A case study on the right to health by Brigit Toebes highlights the measures taken by the Netherlands to ensure availability, accessibility, acceptability, and quality. As discussed in Professor Sheila Dauer’s Human Rights of Women course this semester, the General Comment 14 of the UN Committee on Economic, Social and Cultural Rights, addresses the right to health in Article 12.
(a) Availability. Functioning public health and health-care facilities, goods and services, as well as programmes, have to be available in sufficient quantity within the State party. The precise nature of the facilities, goods and services will vary depending on numerous factors, including the State party’s developmental level. As a highly developed country there is sufficient availability of medical services. The Dutch healthcare system fulfills the requirement with preventive, primary, secondary and tertiary health care facilities. The Democratic Republic of Congo however is a developing nation and has yet to implement the necessary measure to assure availability.
(b) Accessibility. Health facilities, goods and services have to be accessible to everyone without discrimination, within the jurisdiction of the State party. Accessibility has four overlapping dimensions:
Non-discrimination: In the Netherlands, the most marginalized and vulnerable sections of the population have sufficient access to health care services without discrimination on any of the prohibited grounds
Physical accessibility: In the Netherlands primary health care services are accessible in proximity of many homes. Within safe physical reach for all sections of the population, especially vulnerable or marginalized groups, such as ethnic minorities and indigenous populations, women, children, adolescents, older persons, persons with disabilities and persons with HIV/AIDS as noted by the General Comment.
Economic accessibility (affordability): In the Netherlands health facilities, goods and services are set to be affordable. of the population 40% seek additional voluntary private health insurance coverage however what is offered by the state is adequate to cover all costs.
Information accessibility: In the Netherlands patients are generally adequately informed of their health status with confidentiality. If a patient seeks to obtain further information it is widely accessible. The General Comment further describes accessibility to include not only the right to seek but also receive and impart information and ideas concerning health issues.

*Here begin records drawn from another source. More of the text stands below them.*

-- pv_equiv track=rewrite | github.com/pietrodevo/MPhEVD | modules/mphev.py | data_name
-- ===== SOURCE A (Python) =====
-- def data_name(lst):
--     """data name
--     """
--
--     if not isinstance(lst,list):
--         lst = [lst]
--
--     # removing nones
--     lst = [l for l in lst if l is not None]
--
--     for l in range(len(lst)):
--         if not isinstance(lst[l],list):
--             lst[l] = [lst[l]]
--
--     # extract
--     lst = [j for i in lst for j in i]
--
--     # naming
--     nam = '_'.join([str(l) for l in lst])
--
--     return nam
-- ===== SOURCE B (Python) =====
-- def data_name(lst):
--     if not isinstance(lst, list):
--         lst = [lst]
--     nam = None
--     for head in lst:
--         if head is None:
--             continue
--         for p in (head if isinstance(head, list) else [head]):
--             if nam is None:
--                 nam = str(p)
--             else:
--                 nam += '_' + str(p)
--     return nam if nam is not None else ''
-- ===== Notes on version B (the rewrite author's own statement) =====
-- stated objective: alternative
-- what changed: Eliminates A's staged list passes (None-filter list, wrap loop, flatten comprehension, str-map) and the '_'.join entirely: B builds the result string directly in one nested loop with an Optional accumulator that is None until the first element is rendered, so the separator placement is handled by the accumulator state instead of join.
import Mathlib
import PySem

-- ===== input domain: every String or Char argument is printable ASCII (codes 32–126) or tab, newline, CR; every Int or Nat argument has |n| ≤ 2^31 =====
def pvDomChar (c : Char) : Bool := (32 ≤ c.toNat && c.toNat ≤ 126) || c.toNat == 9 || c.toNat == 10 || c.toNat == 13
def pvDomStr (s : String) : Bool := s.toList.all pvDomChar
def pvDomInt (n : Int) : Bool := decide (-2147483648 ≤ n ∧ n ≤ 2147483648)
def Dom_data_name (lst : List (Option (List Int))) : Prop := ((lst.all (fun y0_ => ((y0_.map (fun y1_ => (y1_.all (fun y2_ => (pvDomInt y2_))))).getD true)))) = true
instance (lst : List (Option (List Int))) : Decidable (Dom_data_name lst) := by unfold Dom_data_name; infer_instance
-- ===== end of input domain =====

-- B drops A's staged passes (None-filter list, flatten comprehension, str-map, '_'.join) and instead
-- builds the result string directly in one nested loop with an Option-String accumulator; objective: alternative.

-- ===== PORT A =====
-- A: filter out Nones; each survivor is already a list under this type (the wrap branch never fires),
-- so the wrap loop is the identity; flatten; map str; '_'.join.
def data_name (lst : List (Option (List Int))) : String :=
  let l1 := lst.filter (fun l => l ≠ none)
  let l2 := l1.map (fun o => o.getD [])
  let l3 := l2.flatten
  PySem.Str.join "_" (l3.map PySem.Int.toStr)

-- ===== PORT B =====
-- B: single nested loop; nam is none until the first rendered element, then grows by "_" ++ str(p).
def data_name_alt (lst : List (Option (List Int))) : String :=
  let nam := lst.foldl (fun nam head =>
    match head with
    | none => nam
    | some xs => xs.foldl (fun nam p =>
        match nam with
        | none => some (PySem.Int.toStr p)
        | some s => some (s ++ "_" ++ PySem.Int.toStr p)) nam) none
  match nam with
  | none => ""
  | some s => s

-- ===== PRECONDITION & SPEC =====
def Spec_data_name (lst : List (Option (List Int))) (out : String) : Prop := out = data_name_alt lst
instance (lst : List (Option (List Int))) (out : String) : Decidable (Spec_data_name lst out) := by unfold Spec_data_name; infer_instance

-- ===== CLAIM (what is proved, stated in full; the proofs are below) =====
def Claim_equal_data_name : Prop := ∀ (lst : List (Option (List Int))), Dom_data_name lst → Spec_data_name lst (data_name lst)

-- ===== LEMMAS AND PROOFS =====

-- the separator-placement step of B, abstracted over the already-rendered string
def pvStep (nam : Option String) (s : String) : Option String :=
  match nam with
  | none => some s
  | some t => some (t ++ "_" ++ s)

theorem pv_join_cons_cons (p q : String) (rest : List String) :
    PySem.Str.join "_" (p :: q :: rest) = p ++ "_" ++ PySem.Str.join "_" (q :: rest) := by
  apply String.toList_injective
  simp [PySem.Str.toList_join, PySem.Chars.join_cons_cons]

theorem pv_join_singleton (x : String) : PySem.Str.join "_" [x] = x := by
  apply String.toList_injective
  simp [PySem.Str.toList_join, PySem.Chars.join_singleton]

theorem pv_foldl_step_some (l : List String) (x : String) :
    l.foldl pvStep (some x) = some (PySem.Str.join "_" (x :: l)) := by
  induction l generalizing x with
  | nil => simp [pv_join_singleton]
  | cons y t ih =>
    simp only [List.foldl_cons, pvStep, ih]
    cases t with
    | nil => simp [pv_join_singleton, pv_join_cons_cons, String.append_assoc]
    | cons c t' => simp [pv_join_cons_cons, String.append_assoc]

theorem pv_inner_eq (xs : List Int) (nam : Option String) :
    xs.foldl (fun nam p =>
        match nam with
        | none => some (PySem.Int.toStr p)
        | some s => some (s ++ "_" ++ PySem.Int.toStr p)) nam
      = (xs.map PySem.Int.toStr).foldl pvStep nam := by
  rw [List.foldl_map]
  rfl

theorem pv_outer_eq (lst : List (Option (List Int))) (nam : Option String) :
    lst.foldl (fun nam head =>
      match head with
      | none => nam
      | some xs => xs.foldl (fun nam p =>
          match nam with
          | none => some (PySem.Int.toStr p)
          | some s => some (s ++ "_" ++ PySem.Int.toStr p)) nam) nam
    = ((((lst.filter (fun l => l ≠ none)).map (fun o => o.getD [])).flatten).map PySem.Int.toStr).foldl pvStep nam := by
  induction lst generalizing nam with
  | nil => simp
  | cons h t ih =>
    cases h with
    | none => simpa using ih nam
    | some xs =>
      rw [List.foldl_cons, ih]
      simp only [pv_inner_eq]
      simp [List.foldl_append]

-- ===== VERDICT (by name: the statement is the Claim_ definition above) =====
theorem pv_join_nil_str : PySem.Str.join "_" ([] : List String) = "" := by
  apply String.toList_injective
  simp [PySem.Str.toList_join, PySem.Chars.join_nil]

theorem data_name_spec : Claim_equal_data_name := by
  intro lst _
  unfold Spec_data_name data_name data_name_alt
  dsimp only
  rw [pv_outer_eq]
  generalize (((lst.filter (fun l => l ≠ none)).map (fun o => o.getD [])).flatten).map PySem.Int.toStr = P
  cases P with
  | nil => simp [pv_join_nil_str]
  | cons x l =>
    rw [List.foldl_cons, show pvStep none x = some x from rfl, pv_foldl_step_some]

The income disparity in the Democratic Republic of Congo and cultural norms set by the patriarchy system along with many other factors has hindered the full realization of the right to health pertaining to accessibility in all four overlapping dimensions.
(c) Acceptability. Due to the influx of migration to the Netherlands within the past few decades the country has struggled with this component of ensuring facilities, goods and services are respectful of medical ethics and culturally appropriate, i.e. respectful of the culture of individuals, minorities, peoples and communities, sensitive to gender and life-cycle requirements, as well as being designed to respect confidentiality and improve the health status of those concerned. There is a language gap between Dutch and non Dutch speakers. Furthermore, culturally amongst female immigrants there is an unwillingness or inability to speak openly about reproductive health. The system should establish training for healthcare providers to find means of speaking to patients privately and in a comfortable manner. Acceptability has yet to be considered in the Democratic Republic of Congo since the country must first counter the notion of availability quality and accessibility.
(d) Quality. With highly skilled medical personnel, scientifically approved and unexpired drugs, hospital equipment, safe and potable water, and adequate sanitation; the Netherlands has tried to maintain sufficient health facilities, goods and services which are scientifically, medically appropriate and of good quality. Unfortunately the Democratic Republic of Congo lacks quality medical services for all individuals seeking assistance.